▶ Given entries
-- pv_equiv track=rewrite | github.com/vvrmahendra/DS-AlgoPrac | heaps/removeEle.py | solve
-- ===== SOURCE A (Python) =====
-- def solve(A):
--     ans = 0
--     sum_ = sum(A)
--     A = [-1*i for i in A]
--     import heapq as hq
--     hq.heapify(A)
--     while A:
--         ans += sum_
--         temp = hq.heappop(A)
--         sum_ += temp
--     mod = 10**9+7
--     return ans%mod
-- ===== SOURCE B (Python) =====
-- def solve(A):
--     d = sorted(A, reverse=True)
--     ans = 0
--     for i, v in enumerate(d):
--         ans += (i + 1) * v
--     return ans % (10**9 + 7)
-- ===== Notes on version B (the rewrite author's own statement) =====
-- stated objective: simpler
-- what changed: Replaces the negated max-heap with its repeated pop-and-decrement running-sum loop by one descending sort followed by a single indexed pass summing (i+1)*d[i], since the element of rank i contributes to exactly i+1 running sums.
import Mathlib
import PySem

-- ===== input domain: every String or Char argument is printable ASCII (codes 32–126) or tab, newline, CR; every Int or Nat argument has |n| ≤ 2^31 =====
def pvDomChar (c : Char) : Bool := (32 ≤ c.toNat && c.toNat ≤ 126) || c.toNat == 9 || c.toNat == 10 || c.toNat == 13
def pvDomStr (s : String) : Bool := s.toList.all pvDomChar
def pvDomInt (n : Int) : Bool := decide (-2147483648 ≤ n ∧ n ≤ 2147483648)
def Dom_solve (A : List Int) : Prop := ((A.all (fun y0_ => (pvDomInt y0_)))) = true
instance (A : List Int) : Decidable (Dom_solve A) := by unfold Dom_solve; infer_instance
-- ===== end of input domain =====

-- B replaces A's negated max-heap and pop-and-decrement running-sum loop by one descending sort
-- plus a single indexed weighted sum (objective: simpler).


-- ===== PORT A =====
-- `heapq` is ported by its contract: after `heapify`, each `heappop` removes and returns the
-- current minimum of the heap's multiset — exact for the values A observes (temp, sum_, ans).
def popLoop (h : List Int) (s ans : Int) : Int :=
  match hm : h.min? with
  | none => ans
  | some m => popLoop (h.erase m) (s + m) (ans + s)
termination_by h.length
decreasing_by
  have hmem : m ∈ h := ((List.min?_eq_some_iff).mp hm).1
  have := List.length_erase_of_mem hmem
  have : h ≠ [] := by rintro rfl; simp at hmem
  have : 0 < h.length := List.length_pos_iff.mpr this
  simp [List.length_erase_of_mem hmem]; omega

def solve (A : List Int) : Int :=
  let sum0 := A.sum
  let heap := A.map (fun i => -1 * i)
  let ans := popLoop heap sum0 0
  PySem.Int.mod ans (10 ^ 9 + 7)

-- ===== PORT B =====
def solve_alt (A : List Int) : Int :=
  let d := PySem.List.sorted A (fun x => x) true
  let ans := (PySem.List.enumerate d 0).foldl (fun acc p => acc + (p.1 + 1) * p.2) 0
  PySem.Int.mod ans (10 ^ 9 + 7)

-- ===== PRECONDITION & SPEC =====
def Spec_solve (A : List Int) (out : Int) : Prop := out = solve_alt A
instance (A : List Int) (out : Int) : Decidable (Spec_solve A out) := by unfold Spec_solve; infer_instance

-- ===== CLAIM (what is proved, stated in full; the proofs are below) =====
def Claim_equal_solve : Prop := ∀ (A : List Int), Dom_solve A → Spec_solve A (solve A)

-- ===== LEMMAS AND PROOFS =====

-- pop order: the min-pop loop equals the same loop over the ascending-sorted list
def sortLoop : List Int → Int → Int → Int
  | [], _, ans => ans
  | x :: xs, s, ans => sortLoop xs (s + x) (ans + s)

-- tail weights on the A side: T l = Σ_i (n-1-i) * l_i
def T : List Int → Int
  | [] => 0
  | x :: xs => (xs.length : Int) * x + T xs

-- B-side weights: U d = Σ_i (i+1) * d_i
def U : List Int → Int
  | [] => 0
  | _ :: xs => xs.sum + U xs

theorem sorted_cons_min (h : List Int) (m : Int) (hm : h.min? = some m) :
    PySem.List.sorted h (fun x => x) false =
      m :: PySem.List.sorted (h.erase m) (fun x => x) false := by
  obtain ⟨hmem, hle⟩ := (List.min?_eq_some_iff).mp hm
  apply PySem.List.sorted_id_eq_of_perm_of_pairwise
  · exact ((PySem.List.sorted_perm _ _ _).cons m).trans (List.perm_cons_erase hmem).symm
  · refine List.pairwise_cons.mpr ⟨?_, ?_⟩
    · intro y hy
      exact hle y (List.mem_of_mem_erase ((PySem.List.mem_sorted _ _ _ _).mp hy))
    · simpa using PySem.List.sorted_pairwise (h.erase m) (fun x => x) 

theorem popLoop_eq_sortLoop (n : Nat) (h : List Int) (s ans : Int) (hn : h.length ≤ n) :
    popLoop h s ans = sortLoop (PySem.List.sorted h (fun x => x) false) s ans := by
  induction n generalizing h s ans with
  | zero =>
    have : h = [] := List.length_eq_zero_iff.mp (Nat.le_zero.mp hn)
    subst this
    simp [popLoop, sortLoop, PySem.List.sorted]
  | succ n ih =>
    rw [popLoop]
    cases hm : h.min? with
    | none =>
      have : h = [] := List.min?_eq_none_iff.mp hm
      subst this; simp [sortLoop, PySem.List.sorted]
    | some m =>
      have hmem : m ∈ h := ((List.min?_eq_some_iff).mp hm).1
      rw [sorted_cons_min h m hm, sortLoop]
      apply ih
      have := List.length_erase_of_mem hmem
      have hpos : 0 < h.length := List.length_pos_iff.mpr (by rintro rfl; simp at hmem)
      omega

theorem sortLoop_closed (l : List Int) (s ans : Int) :
    sortLoop l s ans = ans + (l.length : Int) * s + T l := by
  induction l generalizing s ans with
  | nil => simp [sortLoop, T]
  | cons x xs ih =>
    rw [sortLoop, ih, T]
    simp only [List.length_cons]
    push_cast
    ring

theorem enum_foldl_eq_U (d : List Int) (i acc : Int) :
    (PySem.List.enumerate d i).foldl (fun acc p => acc + (p.1 + 1) * p.2) acc
      = acc + (i + 1) * d.sum + U d := by
  induction d generalizing i acc with
  | nil => simp [PySem.List.enumerate_nil, U]
  | cons x xs ih =>
    rw [PySem.List.enumerate_cons, List.foldl_cons, ih, U, List.sum_cons]
    ring

theorem sorted_neg (A : List Int) :
    PySem.List.sorted (A.map (fun i => -1 * i)) (fun x => x) false =
      (PySem.List.sorted A (fun x => x) true).map (fun i => -1 * i) := by
  apply PySem.List.sorted_id_eq_of_perm_of_pairwise
  · exact (PySem.List.sorted_perm A _ true).map _
  · have := PySem.List.sorted_pairwise_rev A (fun x => x) 
    exact (List.pairwise_map.mpr (this.imp (by intro a b hba; simp; omega)))

theorem weights_eq (d : List Int) :
    (d.length : Int) * d.sum + T (d.map (fun i => -1 * i)) = d.sum + U d := by
  induction d with
  | nil => simp [T, U]
  | cons x xs ih =>
    simp only [List.map_cons, T, U, List.sum_cons, List.length_cons, List.length_map]
    push_cast
    linarith [ih]

-- ===== VERDICT (by name: the statement is the Claim_ definition above) =====
theorem solve_spec : Claim_equal_solve := by
  intro A _
  unfold Spec_solve solve solve_alt
  simp only
  congr 1
  rw [popLoop_eq_sortLoop (A.map (fun i => -1 * i)).length _ _ _ le_rfl,
      sortLoop_closed, sorted_neg, enum_foldl_eq_U]
  have hperm : (PySem.List.sorted A (fun x => x) true).Perm A := PySem.List.sorted_perm A _ true
  have hsum : (PySem.List.sorted A (fun x => x) true).sum = A.sum := hperm.sum_eq
  have hlen : (PySem.List.sorted A (fun x => x) true).length = A.length := hperm.length_eq
  rw [← hsum]
  have hw := weights_eq (PySem.List.sorted A (fun x => x) true)
  simp only [List.length_map]
  linarith [hw]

▶ Required work
Your task is to find every line above containing the word "unfold" and copy it.

▶ Task output
instance (A : List Int) : Decidable (Dom_solve A) := by unfold Dom_solve; infer_instance
instance (A : List Int) (out : Int) : Decidable (Spec_solve A out) := by unfold Spec_solve; infer_instance
  unfold Spec_solve solve solve_alt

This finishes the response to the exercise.